1月16日のブログで、プラスチック製のマイクロカプセルの有害性、
特に柔軟剤について書きました。
香害をもたらしマイクロプラスチックをまき散らす柔軟剤の問題は、
今深刻になっていますが、実はもっと前1970年代からマイクロ
プラスチックであるマイクロカプセルが身近に使われてきたことを
知りました。
それは肥料です。
稲作では稲の成長を促すため何回も肥料をまく必要があり、高齢
化が進む農家にとって重労働になっていました。
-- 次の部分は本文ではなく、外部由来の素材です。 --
-- pv_equiv track=rewrite | github.com/okhee/BOJ | level_simulation/12100.py | rowMove
-- ===== SOURCE A (Python) =====
-- def rowMove(col):
--     tmp = [0 for i in range(len(col))]
--     canMerge = True
--     lastNum = 0
--     j = 0
--
--     for i in range(len(col)):
--         if col[i] == 0:
--             continue
--
--         # if number matches and can be merged, ...
--         # lastNum > 0 guarantees tmp[j-1] is valid
--         if lastNum == col[i] and canMerge:
--             tmp[j-1] = 2 * col[i]
--             # No consecutive merging
--             canMerge = False
--
--         # No match or no merging,
--         else:
--             tmp[j] = col[i]
--             lastNum = col[i]
--             # restore canMerge
--             canMerge = True
--             j += 1
--
--     return tmp
-- ===== SOURCE B (Python) =====
-- def rowMove(col):
--     nums = [x for x in col if x != 0]
--     n = len(nums)
--     res = []
--     i = 0
--     while i < n:
--         x = nums[i]
--         if i + 1 < n and nums[i + 1] == x:
--             res.append(2 * x)
--             i += 2
--         else:
--             res.append(x)
--             i += 1
--     res.extend([0] * (len(col) - len(res)))
--     return res
-- ===== Notes on version B (the rewrite author's own statement) =====
-- stated objective: simpler
-- what changed: Replaces A's single stateful pass with a canMerge/lastNum flag machine writing into a preallocated zero buffer by a two-phase pipeline: filter out zeros, then greedily merge adjacent equal pairs in one scan, then pad with zeros.
import Mathlib
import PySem

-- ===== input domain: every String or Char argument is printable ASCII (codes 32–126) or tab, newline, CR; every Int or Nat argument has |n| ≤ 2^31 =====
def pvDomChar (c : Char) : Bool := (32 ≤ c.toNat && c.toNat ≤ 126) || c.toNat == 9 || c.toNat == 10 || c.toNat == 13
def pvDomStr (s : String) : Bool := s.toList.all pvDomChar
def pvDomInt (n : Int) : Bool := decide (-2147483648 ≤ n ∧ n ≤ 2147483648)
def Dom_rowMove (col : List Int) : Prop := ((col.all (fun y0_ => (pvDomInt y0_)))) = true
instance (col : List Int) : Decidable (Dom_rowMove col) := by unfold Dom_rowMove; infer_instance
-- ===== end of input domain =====

-- B replaces A's single stateful flag-machine pass by filter-zeros / merge-adjacent-pairs / pad (objective: simpler).

-- ===== PORT A =====
-- One step of A's loop body; state = (tmp, canMerge, lastNum, j).
-- In the merge branch j ≥ 1 is guaranteed (A's own comment: lastNum > 0 makes tmp[j-1] valid,
-- since lastNum = col[i] ≠ 0 implies an element was already placed), so Nat j-1 matches Python's j-1.
def rowMoveStep (s : List Int × Bool × Int × Nat) (c : Int) : List Int × Bool × Int × Nat :=
  match s with
  | (tmp, canMerge, lastNum, j) =>
    if c == 0 then (tmp, canMerge, lastNum, j)
    else if lastNum == c && canMerge then (tmp.set (j - 1) (2 * c), false, lastNum, j)
    else (tmp.set j c, true, c, j + 1)

def rowMove (col : List Int) : List Int :=
  (col.foldl rowMoveStep (List.replicate col.length 0, true, (0 : Int), (0 : Nat))).1

-- ===== PORT B =====
-- Source B's while-loop scan over nums, merging adjacent equal pairs (advance 2 on merge, 1 otherwise).
def mergePairs : List Int → List Int
  | [] => []
  | [x] => [x]
  | x :: y :: r => if x == y then 2 * x :: mergePairs r else x :: mergePairs (y :: r)

def rowMove_alt (col : List Int) : List Int :=
  let nums := col.filter (fun x => x != 0)
  let res := mergePairs nums
  res ++ List.replicate (col.length - res.length) 0

-- ===== PRECONDITION & SPEC =====
def Spec_rowMove (col : List Int) (out : List Int) : Prop := out = rowMove_alt col
instance (col : List Int) (out : List Int) : Decidable (Spec_rowMove col out) := by unfold Spec_rowMove; infer_instance

-- ===== CLAIM (what is proved, stated in full; the proofs are below) =====
def Claim_equal_rowMove : Prop := ∀ (col : List Int), Dom_rowMove col → Spec_rowMove col (rowMove col)

-- ===== LEMMAS AND PROOFS =====

lemma mergePairs_len_le : ∀ l : List Int, (mergePairs l).length ≤ l.length
  | [] => by simp [mergePairs]
  | [x] => by simp [mergePairs]
  | x :: y :: r => by
    simp only [mergePairs]
    split_ifs with h
    · have := mergePairs_len_le r; simp; omega
    · have := mergePairs_len_le (y :: r); simp at this ⊢; omega

-- zeros in the input are skipped by A's loop
lemma foldl_step_filter (l : List Int) : ∀ s,
    List.foldl rowMoveStep s l = List.foldl rowMoveStep s (l.filter (fun x => x != 0)) := by
  induction l with
  | nil => intro s; rfl
  | cons c t ih =>
    intro s
    by_cases hc : c = 0
    · obtain ⟨tmp, b, a, j⟩ := s
      simp [hc, rowMoveStep, List.filter, ih]
    · simp only [List.filter]
      have : (c != 0) = true := by simp [hc]
      rw [this]
      simp only [List.foldl_cons, ih]

-- main invariant: S_false and S_true (from a fresh/blocked state, resp. with a pending mergeable x)
lemma loop_inv : ∀ l : List Int, (∀ x ∈ l, x ≠ 0) →
    (∀ (b : Bool) (a : Int) (w : List Int) (k : Nat), (b = false ∨ a = 0) → l.length ≤ k →
      (List.foldl rowMoveStep (w ++ List.replicate k 0, b, a, w.length) l).1
        = w ++ mergePairs l ++ List.replicate (k - (mergePairs l).length) 0)
    ∧ (∀ (x : Int) (w : List Int) (k : Nat), x ≠ 0 → l.length ≤ k →
      (List.foldl rowMoveStep ((w ++ [x]) ++ List.replicate k 0, true, x, w.length + 1) l).1
        = w ++ mergePairs (x :: l) ++ List.replicate (k + 1 - (mergePairs (x :: l)).length) 0) := by
  intro l
  induction l with
  | nil =>
    intro _
    constructor
    · intro b a w k _ _; simp [mergePairs]
    · intro x w k _ _; simp [mergePairs]
  | cons c t ih =>
    intro hnz
    have hc : c ≠ 0 := hnz c (by simp)
    have hnzt : ∀ x ∈ t, x ≠ 0 := fun x hx => hnz x (by simp [hx])
    obtain ⟨ihF, ihT⟩ := ih hnzt
    constructor
    · -- S_false at c :: t
      intro b a w k hba hk
      simp only [List.length_cons] at hk
      have hk1 : 1 ≤ k := by omega
      have hbranch : (a == c && b) = false := by
        rcases hba with hb | ha
        · simp [hb]
        · subst ha; simp [show (0:Int) ≠ c from fun h => hc h.symm]
      simp only [List.foldl_cons, rowMoveStep]
      rw [if_neg (by simp [hc]), hbranch]
      simp only [Bool.false_eq_true, if_false]
      -- set at index w.length in w ++ replicate k 0
      have hset : (w ++ List.replicate k 0).set w.length c
          = (w ++ [c]) ++ List.replicate (k - 1) 0 := by
        rw [List.set_append_right _ _ (le_refl _)]
        simp only [Nat.sub_self]
        cases k with
        | zero => omega
        | succ m => simp [List.replicate_succ, List.append_assoc]
      rw [hset]
      have := ihT c w (k - 1) hc (by omega)
      rw [this]
      have hm := mergePairs_len_le t
      have : k - 1 + 1 = k := by omega
      rw [this]
    · -- S_true at c :: t with pending x
      intro x w k hx hk
      simp only [List.length_cons] at hk
      have hk1 : 1 ≤ k := by omega
      simp only [List.foldl_cons, rowMoveStep]
      rw [if_neg (by simp [hc])]
      by_cases hxy : x = c
      · -- merge: overwrite w's slot for x with 2*c, block further merging
        rw [if_pos (by simp [hxy])]
        have hset : ((w ++ [x]) ++ List.replicate k 0).set (w.length + 1 - 1) (2 * c)
            = (w ++ [2 * c]) ++ List.replicate k 0 := by
          simp only [Nat.add_sub_cancel, List.append_assoc]
          rw [List.set_append_right _ _ (le_refl _)]
          simp
        rw [hset]
        have := ihF false x (w ++ [2 * c]) k (Or.inl rfl) (by omega)
        simp only [List.length_append, List.length_cons, List.length_nil] at this ⊢
        rw [this]
        have hm := mergePairs_len_le t
        simp only [mergePairs, if_pos (by simp [hxy] : (x == c) = true)]
        simp only [List.append_assoc, List.cons_append, List.nil_append, List.length_cons]
        have : k + 1 - ((mergePairs t).length + 1) = k - (mergePairs t).length := by omega
        rw [this, hxy]
      · -- no merge: place c in the next free slot
        rw [if_neg (by simp [hxy])]
        have hset : ((w ++ [x]) ++ List.replicate k 0).set (w.length + 1) c
            = ((w ++ [x]) ++ [c]) ++ List.replicate (k - 1) 0 := by
          rw [List.set_append_right _ _ (by simp)]
          simp only [List.length_append, List.length_cons, List.length_nil]
          have : w.length + 1 - (w.length + 1) = 0 := by omega
          rw [this]
          cases k with
          | zero => omega
          | succ m => simp [List.replicate_succ, List.append_assoc]
        rw [hset]
        have := ihT c (w ++ [x]) (k - 1) hc (by omega)
        simp only [List.length_append, List.length_cons, List.length_nil] at this
        rw [this]
        have hm := mergePairs_len_le t
        have hm2 := mergePairs_len_le (c :: t)
        simp only [mergePairs, if_neg (by simp [hxy] : ¬ (x == c) = true)]
        simp only [List.append_assoc, List.cons_append, List.nil_append, List.length_cons]
        have : k - 1 + 1 - (mergePairs (c :: t)).length = k + 1 - ((mergePairs (c :: t)).length + 1) := by
          omega
        rw [this]

-- ===== VERDICT (by name: the statement is the Claim_ definition above) =====
theorem rowMove_spec : Claim_equal_rowMove := by
  intro col _
  unfold Spec_rowMove rowMove rowMove_alt
  rw [foldl_step_filter]
  set nums := col.filter (fun x => x != 0) with hnums
  have hnz : ∀ x ∈ nums, x ≠ 0 := by
    intro x hx
    rw [hnums] at hx
    simpa using (List.of_mem_filter hx)
  have hlen : nums.length ≤ col.length := by
    rw [hnums]; exact List.length_filter_le _ _
  have h := (loop_inv nums hnz).1 true 0 [] col.length (Or.inr rfl) hlen
  simpa using h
また水環境の
汚染も問題視されていました。
そんな中、一度の使用で効果が長期間持続する被覆肥料なるもの
が開発され一気に普及したのです。
それはプラスチックのマイクロカプセルに肥料を封じ込め、小さな
隙間から肥料がじわじわと染み出ることで、長期間効果が続くと
いうものです。
今では日本の水田のおよそ6割で、この被覆肥料(別名一発肥料)
が使用されているそうです。
ただその素材にプラスチックが使用されていることを知らなかった
農家さんも多く、知らず知らずのうちに自らの田んぼが汚染され、
水路に流れ出たマイクロカプセルが、長年にわたって海を汚染して
きたことに衝撃を受けている農家さんも多いと言われます。

この写真は海岸で見つかったマイクロカプセルの抜け殻だそうで
大きさは2~4㎜くらいです。(NHKビジネス特集より)
柔軟剤の場合もそうですが、スクラブ剤の時もそしてこの肥料に
しても、国の規制があまりにも遅く、マイクロプラスチックを垂れ
流す結果になっています。
もっと迅速に手を打つべきではないでしょうか。
そんな中、高校生が起ちあがっています。
宮城県農業高校の生徒たちは、この問題の解決策としてプラ
スチックを使わない肥料を、メーカーと協力して研究実験して
いるとのこと。ぜひ実用化に成功してほしいものと思いますが、
本当は国の研究機関がもっと早くに取り組むべきことでしょう。
このニュースについては、NHKビジネス特集「流失するマイクロ
プラスチック 稲作で使う○○が海や川に」2021.5.18 で分かり
やすく紹介されています。ぜひ検索してみてください。